* [What is needed]: When a line in the records contains the string "else", copy that line.

━━ Data for this task ━━

-- pv_equiv track=rewrite | github.com/jgroc-de/mixed_projects | algorithm/linear_regression/src/stats.py | get_extremum
-- ===== SOURCE A (Python) =====
-- def get_extremum(data: list):
--     data_max = [data[0][0], data[0][1]]
--     data_min = [data[0][0], data[0][1]]
--     for item in data:
--         for i in range(0, 2):
--             if (item[i] > data_max[i]):
--                 data_max[i] = item[i]
--             if (item[i] < data_min[i]):
--                 data_min[i] = item[i]
--
--     return {'max': data_max, 'min': data_min}
-- ===== SOURCE B (Python) =====
-- def get_extremum(data: list):
--     col0 = [row[0] for row in data]
--     col1 = [row[1] for row in data]
--     return {'max': [max(col0), max(col1)], 'min': [min(col0), min(col1)]}
-- ===== Notes on version B (the rewrite author's own statement) =====
-- stated objective: idiomatic
-- what changed: Replaces the interleaved single pass maintaining four indexed accumulators with building the two columns and reducing each with the builtins max/min.
import Mathlib
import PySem

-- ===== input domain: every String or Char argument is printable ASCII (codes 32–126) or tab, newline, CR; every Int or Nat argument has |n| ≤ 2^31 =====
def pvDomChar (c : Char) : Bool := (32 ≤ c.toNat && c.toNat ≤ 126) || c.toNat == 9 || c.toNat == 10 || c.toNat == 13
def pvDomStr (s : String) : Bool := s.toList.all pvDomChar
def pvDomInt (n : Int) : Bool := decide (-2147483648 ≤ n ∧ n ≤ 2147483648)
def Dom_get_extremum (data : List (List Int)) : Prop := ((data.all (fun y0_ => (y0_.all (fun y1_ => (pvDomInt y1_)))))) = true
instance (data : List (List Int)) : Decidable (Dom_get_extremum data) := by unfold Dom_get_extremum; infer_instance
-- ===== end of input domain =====

-- B builds the two columns and reduces each with the builtins max/min, instead of A's
-- interleaved single pass over four indexed accumulators.

-- ===== PORT A =====
-- body of 'for i in range(0, 2)': the two ifs on data_max[i] / data_min[i]
def gxInner (item : List Int) (st : List Int × List Int) (i : Int) : List Int × List Int :=
  let v := PySem.List.pyGetD item i 0
  let dmax := if v > PySem.List.pyGetD st.1 i 0 then PySem.List.pySetD st.1 i v else st.1
  let dmin := if v < PySem.List.pyGetD st.2 i 0 then PySem.List.pySetD st.2 i v else st.2
  (dmax, dmin)

def get_extremum (data : List (List Int)) : List (String × List Int) :=
  let first := PySem.List.pyGetD data 0 []
  let a := PySem.List.pyGetD first 0 0
  let b := PySem.List.pyGetD first 1 0
  let r := data.foldl (fun st item => (PySem.List.pyRange 0 2 1).foldl (gxInner item) st) ([a, b], [a, b])
  [("max", r.1), ("min", r.2)]

-- ===== PORT B =====
def get_extremum_alt (data : List (List Int)) : List (String × List Int) :=
  let col0 := data.map (fun row => PySem.List.pyGetD row 0 0)
  let col1 := data.map (fun row => PySem.List.pyGetD row 1 0)
  [("max", [(PySem.List.max? col0 (fun y => y)).getD 0, (PySem.List.max? col1 (fun y => y)).getD 0]),
   ("min", [(PySem.List.min? col0 (fun y => y)).getD 0, (PySem.List.min? col1 (fun y => y)).getD 0])]

-- ===== PRECONDITION & SPEC =====
-- A raises IndexError on empty data or on any row shorter than 2 (B raises ValueError/IndexError there too).
def Pre_get_extremum (data : List (List Int)) : Prop :=
  data ≠ [] ∧ ∀ row ∈ data, 2 ≤ row.length
instance (data : List (List Int)) : Decidable (Pre_get_extremum data) := by unfold Pre_get_extremum; infer_instance
def pvWitness_get_extremum : List (List Int) := [[3, -1], [0, 7]]

def Spec_get_extremum (data : List (List Int)) (out : List (String × List Int)) : Prop := out = get_extremum_alt data
instance (data : List (List Int)) (out : List (String × List Int)) : Decidable (Spec_get_extremum data out) := by unfold Spec_get_extremum; infer_instance

-- ===== CLAIM (what is proved, stated in full; the proofs are below) =====
def Claim_equal_get_extremum : Prop := ∀ (data : List (List Int)), Dom_get_extremum data → Pre_get_extremum data → Spec_get_extremum data (get_extremum data)

-- ===== LEMMAS AND PROOFS =====

-- One step of A's outer loop, on a row of length ≥ 2, with 2-element accumulators.
lemma gxInner_step (item : List Int) (x0 x1 y0 y1 : Int) (h : 2 ≤ item.length) :
    (PySem.List.pyRange 0 2 1).foldl (gxInner item) ([x0, x1], [y0, y1]) =
      ([max x0 (item.getD 0 0), max x1 (item.getD 1 0)],
       [min y0 (item.getD 0 0), min y1 (item.getD 1 0)]) := by
  have hr : PySem.List.pyRange 0 2 1 = [((0:Nat):Int), ((1:Nat):Int)] := by decide
  rw [hr]
  obtain ⟨a, rest, rfl⟩ : ∃ a rest, item = a :: rest := by
    cases item with | nil => simp at h | cons a rest => exact ⟨a, rest, rfl⟩
  obtain ⟨b, rest2, rfl⟩ : ∃ b rest2, rest = b :: rest2 := by
    cases rest with | nil => simp at h | cons b r => exact ⟨b, r, rfl⟩
  simp only [List.foldl, gxInner, PySem.List.pyGetD_natCast, PySem.List.pySetD_natCast]
  simp only [List.getD_cons_zero, List.getD_cons_succ, List.set_cons_zero]
  split_ifs <;> simp_all <;> omega

-- A's fold computes componentwise running max/min over the two columns.
lemma gxFold (data : List (List Int)) (x0 x1 y0 y1 : Int)
    (h : ∀ row ∈ data, 2 ≤ row.length) :
    data.foldl (fun st item => (PySem.List.pyRange 0 2 1).foldl (gxInner item) st) ([x0, x1], [y0, y1]) =
      ([(data.map (fun row => row.getD 0 0)).foldl max x0,
        (data.map (fun row => row.getD 1 0)).foldl max x1],
       [(data.map (fun row => row.getD 0 0)).foldl min y0,
        (data.map (fun row => row.getD 1 0)).foldl min y1]) := by
  induction data generalizing x0 x1 y0 y1 with
  | nil => simp
  | cons row t ih =>
      have hr : 2 ≤ row.length := h row (by simp)
      simp only [List.foldl_cons, List.map_cons]
      rw [gxInner_step row x0 x1 y0 y1 hr]
      exact ih _ _ _ _ (fun r hrm => h r (by simp [hrm]))

-- ===== VERDICT (by name: the statement is the Claim_ definition above) =====
theorem get_extremum_spec : Claim_equal_get_extremum := by
  intro data _ hpre
  obtain ⟨hne, hlen⟩ := hpre
  obtain ⟨first, t, rfl⟩ : ∃ f t, data = f :: t := by
    cases data with | nil => exact absurd rfl hne | cons f t => exact ⟨f, t, rfl⟩
  unfold Spec_get_extremum get_extremum get_extremum_alt
  have hf : 2 ≤ first.length := hlen first (by simp)
  obtain ⟨a, rest, rfl⟩ : ∃ a rest, first = a :: rest := by
    cases first with | nil => simp at hf | cons a r => exact ⟨a, r, rfl⟩
  obtain ⟨b, rest2, rfl⟩ : ∃ b rest2, rest = b :: rest2 := by
    cases rest with | nil => simp at hf | cons b r => exact ⟨b, r, rfl⟩
  have hget : ∀ (row : List Int), row ∈ (a :: b :: rest2) :: t →
      PySem.List.pyGetD row 0 0 = row.getD 0 0 ∧ PySem.List.pyGetD row 1 0 = row.getD 1 0 := by
    intro row hrow
    have h2 : 2 ≤ row.length := hlen row hrow
    obtain ⟨u, r1, rfl⟩ : ∃ u r1, row = u :: r1 := by
      cases row with | nil => simp at h2 | cons u r1 => exact ⟨u, r1, rfl⟩
    obtain ⟨v, r2, rfl⟩ : ∃ v r2, r1 = v :: r2 := by
      cases r1 with | nil => simp at h2 | cons v r2 => exact ⟨v, r2, rfl⟩
    constructor <;> simp [PySem.List.pyGetD]
  have hmap0 : ((a :: b :: rest2) :: t).map (fun row => PySem.List.pyGetD row 0 0) =
      ((a :: b :: rest2) :: t).map (fun row => row.getD 0 0) :=
    List.map_congr_left (fun row hrow => (hget row hrow).1)
  have hmap1 : ((a :: b :: rest2) :: t).map (fun row => PySem.List.pyGetD row 1 0) =
      ((a :: b :: rest2) :: t).map (fun row => row.getD 1 0) :=
    List.map_congr_left (fun row hrow => (hget row hrow).2)
  simp only [hmap0, hmap1]
  rw [show PySem.List.pyGetD ((a :: b :: rest2) :: t) 0 [] = a :: b :: rest2 from by
        simp [PySem.List.pyGetD]]
  rw [show PySem.List.pyGetD (a :: b :: rest2) 0 0 = a from by
        simp [PySem.List.pyGetD]]
  rw [show PySem.List.pyGetD (a :: b :: rest2) 1 0 = b from by
        simp [PySem.List.pyGetD]]
  rw [gxFold ((a :: b :: rest2) :: t) a b a b hlen]
  simp only [List.map_cons, PySem.List.max?_id_cons, PySem.List.min?_id_cons]
  simp [List.foldl_cons, max_self, min_self]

━━━

* [Exercise answer]:
  let dmax := if v > PySem.List.pyGetD st.1 i 0 then PySem.List.pySetD st.1 i v else st.1
  let dmin := if v < PySem.List.pyGetD st.2 i 0 then PySem.List.pySetD st.2 i v else st.2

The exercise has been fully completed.